• **What needs to be done**
When you reach the line in the listing below that contains "-- B replaces", begin returning lines exactly as written, and stop after the line that contains "row :: rows =>". Return no other lines.

• **Data to process**
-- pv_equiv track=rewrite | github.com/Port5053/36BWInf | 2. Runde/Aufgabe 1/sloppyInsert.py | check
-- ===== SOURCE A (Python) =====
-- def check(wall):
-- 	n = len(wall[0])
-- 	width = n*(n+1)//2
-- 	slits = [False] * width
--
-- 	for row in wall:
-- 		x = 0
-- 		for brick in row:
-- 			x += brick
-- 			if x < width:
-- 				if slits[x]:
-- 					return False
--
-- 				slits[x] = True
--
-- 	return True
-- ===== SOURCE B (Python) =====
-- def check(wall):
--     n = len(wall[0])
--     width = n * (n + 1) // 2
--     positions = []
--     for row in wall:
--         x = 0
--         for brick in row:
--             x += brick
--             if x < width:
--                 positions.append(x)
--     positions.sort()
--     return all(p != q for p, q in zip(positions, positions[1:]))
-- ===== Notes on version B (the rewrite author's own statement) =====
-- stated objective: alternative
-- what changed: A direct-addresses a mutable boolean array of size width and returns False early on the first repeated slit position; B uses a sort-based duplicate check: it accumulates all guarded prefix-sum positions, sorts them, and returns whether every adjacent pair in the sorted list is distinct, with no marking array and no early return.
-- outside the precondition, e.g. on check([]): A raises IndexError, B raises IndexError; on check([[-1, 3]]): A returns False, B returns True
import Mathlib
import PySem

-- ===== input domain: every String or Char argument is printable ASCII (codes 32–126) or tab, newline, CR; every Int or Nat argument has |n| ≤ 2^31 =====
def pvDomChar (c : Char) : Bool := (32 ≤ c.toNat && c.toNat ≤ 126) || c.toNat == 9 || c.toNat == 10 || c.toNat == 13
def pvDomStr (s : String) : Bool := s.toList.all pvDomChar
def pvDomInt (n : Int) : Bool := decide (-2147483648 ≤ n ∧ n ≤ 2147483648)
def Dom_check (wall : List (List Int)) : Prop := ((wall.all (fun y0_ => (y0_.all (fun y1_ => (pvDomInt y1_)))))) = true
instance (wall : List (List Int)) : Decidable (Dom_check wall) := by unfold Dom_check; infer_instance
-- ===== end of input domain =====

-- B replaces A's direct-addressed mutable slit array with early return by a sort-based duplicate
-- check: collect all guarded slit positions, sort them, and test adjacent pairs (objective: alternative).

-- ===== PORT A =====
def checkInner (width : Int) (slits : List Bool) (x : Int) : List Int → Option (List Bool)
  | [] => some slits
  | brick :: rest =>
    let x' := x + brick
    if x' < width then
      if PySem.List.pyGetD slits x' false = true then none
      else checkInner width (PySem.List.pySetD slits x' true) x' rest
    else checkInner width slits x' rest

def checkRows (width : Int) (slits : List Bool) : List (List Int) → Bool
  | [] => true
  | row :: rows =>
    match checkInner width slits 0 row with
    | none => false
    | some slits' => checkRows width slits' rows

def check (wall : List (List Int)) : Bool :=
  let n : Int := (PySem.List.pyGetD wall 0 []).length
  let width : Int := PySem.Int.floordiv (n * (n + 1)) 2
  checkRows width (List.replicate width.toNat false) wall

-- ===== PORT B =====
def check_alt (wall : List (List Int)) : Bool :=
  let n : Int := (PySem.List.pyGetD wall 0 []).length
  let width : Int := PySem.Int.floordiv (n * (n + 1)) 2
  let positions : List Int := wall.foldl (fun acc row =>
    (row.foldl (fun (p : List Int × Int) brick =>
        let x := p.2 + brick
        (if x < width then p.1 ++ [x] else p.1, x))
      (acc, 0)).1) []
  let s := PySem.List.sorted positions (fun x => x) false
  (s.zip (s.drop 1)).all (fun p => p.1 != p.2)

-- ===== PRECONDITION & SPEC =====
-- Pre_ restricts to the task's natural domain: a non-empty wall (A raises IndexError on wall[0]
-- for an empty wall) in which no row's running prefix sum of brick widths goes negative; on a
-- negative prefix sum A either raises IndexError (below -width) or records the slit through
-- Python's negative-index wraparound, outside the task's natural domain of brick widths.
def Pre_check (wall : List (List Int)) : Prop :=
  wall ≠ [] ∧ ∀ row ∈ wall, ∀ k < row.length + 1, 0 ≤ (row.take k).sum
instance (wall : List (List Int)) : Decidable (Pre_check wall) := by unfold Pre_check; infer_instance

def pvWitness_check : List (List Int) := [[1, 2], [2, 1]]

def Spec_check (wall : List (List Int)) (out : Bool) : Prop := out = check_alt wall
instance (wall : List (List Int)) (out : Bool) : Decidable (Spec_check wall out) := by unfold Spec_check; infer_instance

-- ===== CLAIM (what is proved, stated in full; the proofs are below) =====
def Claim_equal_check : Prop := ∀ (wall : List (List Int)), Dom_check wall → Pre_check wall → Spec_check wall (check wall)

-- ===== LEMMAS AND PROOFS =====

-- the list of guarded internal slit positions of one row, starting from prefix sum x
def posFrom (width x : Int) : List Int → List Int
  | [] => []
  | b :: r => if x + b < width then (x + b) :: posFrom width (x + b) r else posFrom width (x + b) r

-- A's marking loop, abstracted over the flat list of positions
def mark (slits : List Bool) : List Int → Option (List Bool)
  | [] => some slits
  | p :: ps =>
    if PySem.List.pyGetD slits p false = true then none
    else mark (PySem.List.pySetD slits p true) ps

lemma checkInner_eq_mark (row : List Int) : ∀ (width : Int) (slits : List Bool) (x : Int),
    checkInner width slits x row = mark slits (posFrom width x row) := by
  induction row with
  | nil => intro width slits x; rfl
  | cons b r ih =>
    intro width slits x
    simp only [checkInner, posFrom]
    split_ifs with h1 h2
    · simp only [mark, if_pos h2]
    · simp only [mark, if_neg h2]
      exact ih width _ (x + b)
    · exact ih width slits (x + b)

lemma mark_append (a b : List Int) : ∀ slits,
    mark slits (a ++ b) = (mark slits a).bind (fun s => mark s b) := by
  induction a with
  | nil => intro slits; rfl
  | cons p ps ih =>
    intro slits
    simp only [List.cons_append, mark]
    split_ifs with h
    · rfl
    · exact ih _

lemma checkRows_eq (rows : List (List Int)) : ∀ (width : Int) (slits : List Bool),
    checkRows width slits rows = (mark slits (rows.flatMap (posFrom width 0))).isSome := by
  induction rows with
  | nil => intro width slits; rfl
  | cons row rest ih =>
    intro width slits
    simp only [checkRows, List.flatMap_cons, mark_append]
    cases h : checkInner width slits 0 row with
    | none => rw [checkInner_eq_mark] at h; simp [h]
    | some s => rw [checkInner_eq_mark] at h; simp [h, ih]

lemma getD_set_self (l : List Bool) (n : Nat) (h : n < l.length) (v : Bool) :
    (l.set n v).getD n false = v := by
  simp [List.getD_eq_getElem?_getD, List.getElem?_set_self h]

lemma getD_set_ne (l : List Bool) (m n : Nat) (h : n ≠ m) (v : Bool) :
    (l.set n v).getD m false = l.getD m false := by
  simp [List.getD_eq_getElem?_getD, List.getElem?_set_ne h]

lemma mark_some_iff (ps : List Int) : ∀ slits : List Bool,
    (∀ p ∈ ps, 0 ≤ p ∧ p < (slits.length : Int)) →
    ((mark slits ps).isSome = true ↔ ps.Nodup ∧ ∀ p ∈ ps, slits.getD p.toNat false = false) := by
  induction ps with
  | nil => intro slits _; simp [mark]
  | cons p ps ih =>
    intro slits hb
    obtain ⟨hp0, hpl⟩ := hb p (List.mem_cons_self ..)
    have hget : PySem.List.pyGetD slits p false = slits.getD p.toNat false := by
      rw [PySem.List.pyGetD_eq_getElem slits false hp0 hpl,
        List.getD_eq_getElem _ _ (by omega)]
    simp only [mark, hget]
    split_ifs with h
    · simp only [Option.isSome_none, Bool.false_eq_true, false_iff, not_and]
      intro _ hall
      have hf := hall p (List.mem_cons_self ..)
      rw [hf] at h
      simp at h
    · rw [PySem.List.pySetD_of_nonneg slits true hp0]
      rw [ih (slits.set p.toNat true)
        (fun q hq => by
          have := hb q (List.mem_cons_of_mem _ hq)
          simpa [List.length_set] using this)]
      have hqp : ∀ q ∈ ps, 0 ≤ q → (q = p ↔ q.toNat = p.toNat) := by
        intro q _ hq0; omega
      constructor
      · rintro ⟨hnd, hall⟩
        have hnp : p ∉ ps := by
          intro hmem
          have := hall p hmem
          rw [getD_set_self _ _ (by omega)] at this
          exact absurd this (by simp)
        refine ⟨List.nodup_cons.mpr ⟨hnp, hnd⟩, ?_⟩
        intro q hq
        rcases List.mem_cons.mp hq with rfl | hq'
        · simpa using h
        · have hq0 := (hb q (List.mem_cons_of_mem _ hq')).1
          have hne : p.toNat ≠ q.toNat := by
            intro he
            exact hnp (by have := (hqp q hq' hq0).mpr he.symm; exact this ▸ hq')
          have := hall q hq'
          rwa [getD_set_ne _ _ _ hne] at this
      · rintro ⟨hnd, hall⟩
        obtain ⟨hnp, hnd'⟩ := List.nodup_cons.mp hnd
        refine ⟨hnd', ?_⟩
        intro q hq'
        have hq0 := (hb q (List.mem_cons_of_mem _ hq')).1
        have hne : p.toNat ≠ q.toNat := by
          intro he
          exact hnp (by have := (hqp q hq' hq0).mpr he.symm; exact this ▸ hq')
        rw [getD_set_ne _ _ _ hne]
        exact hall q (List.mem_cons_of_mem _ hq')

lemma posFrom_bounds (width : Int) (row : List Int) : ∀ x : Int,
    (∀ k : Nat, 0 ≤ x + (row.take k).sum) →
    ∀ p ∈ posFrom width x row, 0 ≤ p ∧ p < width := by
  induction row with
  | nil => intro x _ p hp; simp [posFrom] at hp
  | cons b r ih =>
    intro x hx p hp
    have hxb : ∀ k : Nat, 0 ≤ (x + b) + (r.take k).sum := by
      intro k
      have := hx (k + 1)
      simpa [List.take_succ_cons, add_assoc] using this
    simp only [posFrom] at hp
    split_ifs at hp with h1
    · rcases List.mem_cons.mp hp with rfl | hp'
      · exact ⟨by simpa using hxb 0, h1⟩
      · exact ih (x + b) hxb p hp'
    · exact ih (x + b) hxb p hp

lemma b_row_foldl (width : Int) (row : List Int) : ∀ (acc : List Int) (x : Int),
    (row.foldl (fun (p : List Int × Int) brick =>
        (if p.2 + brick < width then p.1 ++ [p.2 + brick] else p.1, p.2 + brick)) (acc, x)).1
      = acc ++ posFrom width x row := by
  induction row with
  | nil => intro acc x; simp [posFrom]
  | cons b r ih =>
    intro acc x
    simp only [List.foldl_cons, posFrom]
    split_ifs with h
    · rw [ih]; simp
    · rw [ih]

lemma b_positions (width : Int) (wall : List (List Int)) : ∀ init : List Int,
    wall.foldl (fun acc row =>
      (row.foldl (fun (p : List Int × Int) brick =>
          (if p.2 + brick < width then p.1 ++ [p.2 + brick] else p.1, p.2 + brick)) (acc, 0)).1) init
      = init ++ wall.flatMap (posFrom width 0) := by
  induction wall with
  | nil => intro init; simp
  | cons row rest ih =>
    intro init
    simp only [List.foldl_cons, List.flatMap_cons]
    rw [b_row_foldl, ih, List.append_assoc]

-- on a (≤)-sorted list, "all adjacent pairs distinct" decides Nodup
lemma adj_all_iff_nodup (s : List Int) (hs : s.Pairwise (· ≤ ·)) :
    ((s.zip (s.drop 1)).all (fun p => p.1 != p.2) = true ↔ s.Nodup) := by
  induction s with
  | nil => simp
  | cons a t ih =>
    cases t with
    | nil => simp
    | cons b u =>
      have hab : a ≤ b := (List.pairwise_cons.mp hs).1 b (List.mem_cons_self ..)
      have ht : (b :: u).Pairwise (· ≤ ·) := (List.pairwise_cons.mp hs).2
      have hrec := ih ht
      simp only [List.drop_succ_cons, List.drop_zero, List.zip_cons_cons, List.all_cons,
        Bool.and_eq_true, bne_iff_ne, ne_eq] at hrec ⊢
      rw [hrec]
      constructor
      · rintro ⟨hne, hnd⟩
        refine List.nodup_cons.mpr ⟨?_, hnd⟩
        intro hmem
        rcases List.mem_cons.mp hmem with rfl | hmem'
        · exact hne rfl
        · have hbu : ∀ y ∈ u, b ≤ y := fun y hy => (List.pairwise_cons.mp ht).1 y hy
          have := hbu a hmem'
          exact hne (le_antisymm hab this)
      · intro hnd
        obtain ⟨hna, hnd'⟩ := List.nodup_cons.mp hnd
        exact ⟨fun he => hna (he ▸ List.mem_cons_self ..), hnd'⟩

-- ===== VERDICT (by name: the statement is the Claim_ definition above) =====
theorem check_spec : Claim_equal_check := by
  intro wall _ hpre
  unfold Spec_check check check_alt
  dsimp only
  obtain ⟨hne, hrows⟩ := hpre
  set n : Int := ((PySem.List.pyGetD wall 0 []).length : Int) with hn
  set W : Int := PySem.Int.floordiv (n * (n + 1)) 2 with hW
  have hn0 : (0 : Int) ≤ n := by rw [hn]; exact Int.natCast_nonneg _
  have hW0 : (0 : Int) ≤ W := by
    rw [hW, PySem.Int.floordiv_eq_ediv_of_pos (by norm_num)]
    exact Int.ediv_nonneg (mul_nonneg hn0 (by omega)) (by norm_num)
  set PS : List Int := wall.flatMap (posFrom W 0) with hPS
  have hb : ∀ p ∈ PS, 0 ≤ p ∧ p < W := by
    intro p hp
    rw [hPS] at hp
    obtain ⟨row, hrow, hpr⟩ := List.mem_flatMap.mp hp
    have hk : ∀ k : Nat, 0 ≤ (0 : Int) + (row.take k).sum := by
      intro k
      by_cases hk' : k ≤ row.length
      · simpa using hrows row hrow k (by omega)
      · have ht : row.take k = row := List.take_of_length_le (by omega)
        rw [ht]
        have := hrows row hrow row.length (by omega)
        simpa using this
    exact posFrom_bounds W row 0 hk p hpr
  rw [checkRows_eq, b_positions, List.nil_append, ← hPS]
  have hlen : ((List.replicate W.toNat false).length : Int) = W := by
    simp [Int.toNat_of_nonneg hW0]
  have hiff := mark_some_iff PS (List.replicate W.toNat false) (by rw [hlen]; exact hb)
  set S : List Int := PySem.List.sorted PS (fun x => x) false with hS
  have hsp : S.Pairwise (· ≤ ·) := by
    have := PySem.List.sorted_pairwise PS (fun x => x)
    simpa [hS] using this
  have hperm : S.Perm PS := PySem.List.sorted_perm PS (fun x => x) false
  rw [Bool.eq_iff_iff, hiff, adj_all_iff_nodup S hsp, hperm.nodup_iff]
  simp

• **Completed exercise**
-- B replaces A's direct-addressed mutable slit array with early return by a sort-based duplicate
-- check: collect all guarded slit positions, sort them, and test adjacent pairs (objective: alternative).

-- ===== PORT A =====
def checkInner (width : Int) (slits : List Bool) (x : Int) : List Int → Option (List Bool)
  | [] => some slits
  | brick :: rest =>
    let x' := x + brick
    if x' < width then
      if PySem.List.pyGetD slits x' false = true then none
      else checkInner width (PySem.List.pySetD slits x' true) x' rest
    else checkInner width slits x' rest

def checkRows (width : Int) (slits : List Bool) : List (List Int) → Bool
  | [] => true
  | row :: rows =>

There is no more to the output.